Saturday, August 01, 2015

Values, Interests and the Middle

Ayn Rand stated that every issue has the right side and the wrong side, but the middle is always evil. The political debates are either based on a clash of values or on a clash of interests; and while her statement can be defended about the first, it is a complete disaster when dealing with the second.

On issues that are a clash of values – such as whether or not to have a death penalty or whether to have a monarchy or a democracy – the middle can in fact be construed as evil. That is because, in these situations, finding the middle ground involves compromise on values; which a moral absolutist, whether Christian or objectivist, would find to be evil. But most political issues are a clash, not of values, but of interests; and in these, this attitude leads to complete failure.

In debates such as between business and labor, men and women, environment and civilization, and private sector and public sector, neither side is either right or wrong, nor is either side good or bad. They reflect different interests which are all capable of both right and wrong and both good and evil. And the rational solution in these situations is not to side with one interests at the expense of the other, but look at both interests and support them in the benefit that they accomplish while confronting them in the wrong that they do.

Business can mean anything from computerizing the world to hooking millions people on fattening and disease-causing fast food items. Labor can mean anything from principled, motivated self-starters to the person who spends all his time at work chatting with his co-workers or bullying and harrassing other employees.

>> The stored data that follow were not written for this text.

-- pv_equiv track=rewrite | github.com/LinklyLuck/DataSearchAndCleanTool | er_providers/base.py | pick_entity_field
-- ===== SOURCE A (Python) =====
-- from typing import List, Dict, Optional, Any
--
-- def pick_entity_field(row: Dict[str, Any]) -> Optional[str]:
--     """
--     在一行数据里挑一个“像实体名”的字段；按常见优先级选取。
--     """
--     candidates = [
--         "movie_title", "title", "name", "entity_name", "product_name",
--         "ticker", "director_name", "company", "brand"
--     ]
--     for k in candidates:
--         if k in row and isinstance(row[k], str) and row[k].strip():
--             return k
--     # 兜底：第一个字符串列
--     for k, v in row.items():
--         if isinstance(v, str) and v.strip():
--             return k
--     return None
-- ===== SOURCE B (Python) =====
-- def pick_entity_field(row):
--     """Single min-selection pass over the row: each valid string field gets a priority
--     rank (candidate index, or len(candidates)+position for the rest) and the key with
--     the smallest rank wins."""
--     candidates = [
--         "movie_title", "title", "name", "entity_name", "product_name",
--         "ticker", "director_name", "company", "brand"
--     ]
--     rank = {k: i for i, k in enumerate(candidates)}
--     base = len(candidates)
--     best = None
--     for pos, (k, v) in enumerate(row.items()):
--         if isinstance(v, str) and v.strip():
--             r = rank.get(k, base + pos)
--             if best is None or r < best[0]:
--                 best = (r, k)
--     return None if best is None else best[1]
-- ===== Notes on version B (the rewrite author's own statement) =====
-- stated objective: alternative
-- what changed: A's two staged scans (priority candidate list, then fallback over the row) become a single min-selection pass over the row: each valid string field gets a numeric priority rank from a precomputed candidate-index dict (or len(candidates)+position for non-candidates) and the key of minimal rank is returned.
import Mathlib
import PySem

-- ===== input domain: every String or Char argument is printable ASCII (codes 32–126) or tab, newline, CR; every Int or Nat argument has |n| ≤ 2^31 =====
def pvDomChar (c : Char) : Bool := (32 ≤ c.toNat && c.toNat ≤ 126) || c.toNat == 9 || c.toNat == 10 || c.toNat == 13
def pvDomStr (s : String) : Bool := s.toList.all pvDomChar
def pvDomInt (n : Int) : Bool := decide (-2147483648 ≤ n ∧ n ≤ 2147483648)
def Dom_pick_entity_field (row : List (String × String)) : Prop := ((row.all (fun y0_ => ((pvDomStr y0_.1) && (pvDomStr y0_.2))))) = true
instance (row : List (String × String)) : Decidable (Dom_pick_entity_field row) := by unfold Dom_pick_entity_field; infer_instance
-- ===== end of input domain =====

-- B replaces A's two staged scans by a single min-selection pass over the row, each valid
-- field carrying a priority rank from a precomputed dict (alternative decomposition, same cost).

-- ===== PORT A =====
-- A's candidate priority list
def pickA_candidates : List String :=
  ["movie_title", "title", "name", "entity_name", "product_name",
   "ticker", "director_name", "company", "brand"]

Men can mean anything from Thomas Jefferson to Adolf Hitler. Women can mean anything from Oprah Winfrey to Sarah Palin.

Environmentalism can mean anything from clean-energy enterprises and Nature Conservancy to the atavists who militate against business and technology. Civilization can mean anything from scientific and technological progress to burning the rainforest and flooding the atmosphere with CO2.

Private sector can mean anything from Apple Computers to Monsanto. Public sector can mean anything from the Interstate and the Internet systems to burdensome, petty, time-wasting and money-wasting bureucratic controls over private enterprise.

In all cases we see human endeavors that have the capacity for both the right and the wrong.

Siding with either side in these situations is disastrous. When this is done, wrongs get institutionalized on the side of the duality that is favored, while the other side of the duality is suppressed even in its possibility to produce beneficial results. When the men dominate the women, the result is support for wrongdoings on the part of the male and a brutal oppression against women; when women dominate men, the result is castration and devaluation of the male. When business dominates labor, the result is support for wrongful practices on the part of the business and disenfranchisement of the worker; when labor dominates business, the result is a soporiphic kakistocracy that manages enterprises in an incompetent manner and fails to allow innovation. When public sector dominates private sector the result is economic oppression under an overpowering bureaucracy; when private sector dominates public sector the result is short-sighted and unethical business practices gaining dominance of the market. When the worse elements in environmentalism dominate the result is a stranglehold over technological progress; when the worse elements in the economy dominate the result is blind and irreversible destruction of treasures that people have not created and cannot begin to recreate.

In all these interest-based dualities, we see interests that require one another for their existence yet are essentially pitted against one another. When one of these interests dominates the other, the results are disastrous. The result is that the dominant interests finds itself in a situation when it can do as much harm as it wants to harm, and the other side is powerless to do anything against it. The dominant interest abuses and oppresses the other interests as much as it wants to; and the other interest is powerless to do anything about it.

Business and labor, men and women, private sector and public sector, and environment and civilization, will always exist. The rational solution is not to side with either interest in these equations, but support each interest in where it is right and confront it where it is wrong. The issue in these cases is not clash of values, but clash of interest. And in the situation of clash of interests, the moral high ground consists, not of siding with one interest against the other, but of supporting each interest in its capacity to produce beneficial outcomes while confronting each interest where it chooses to go wrong.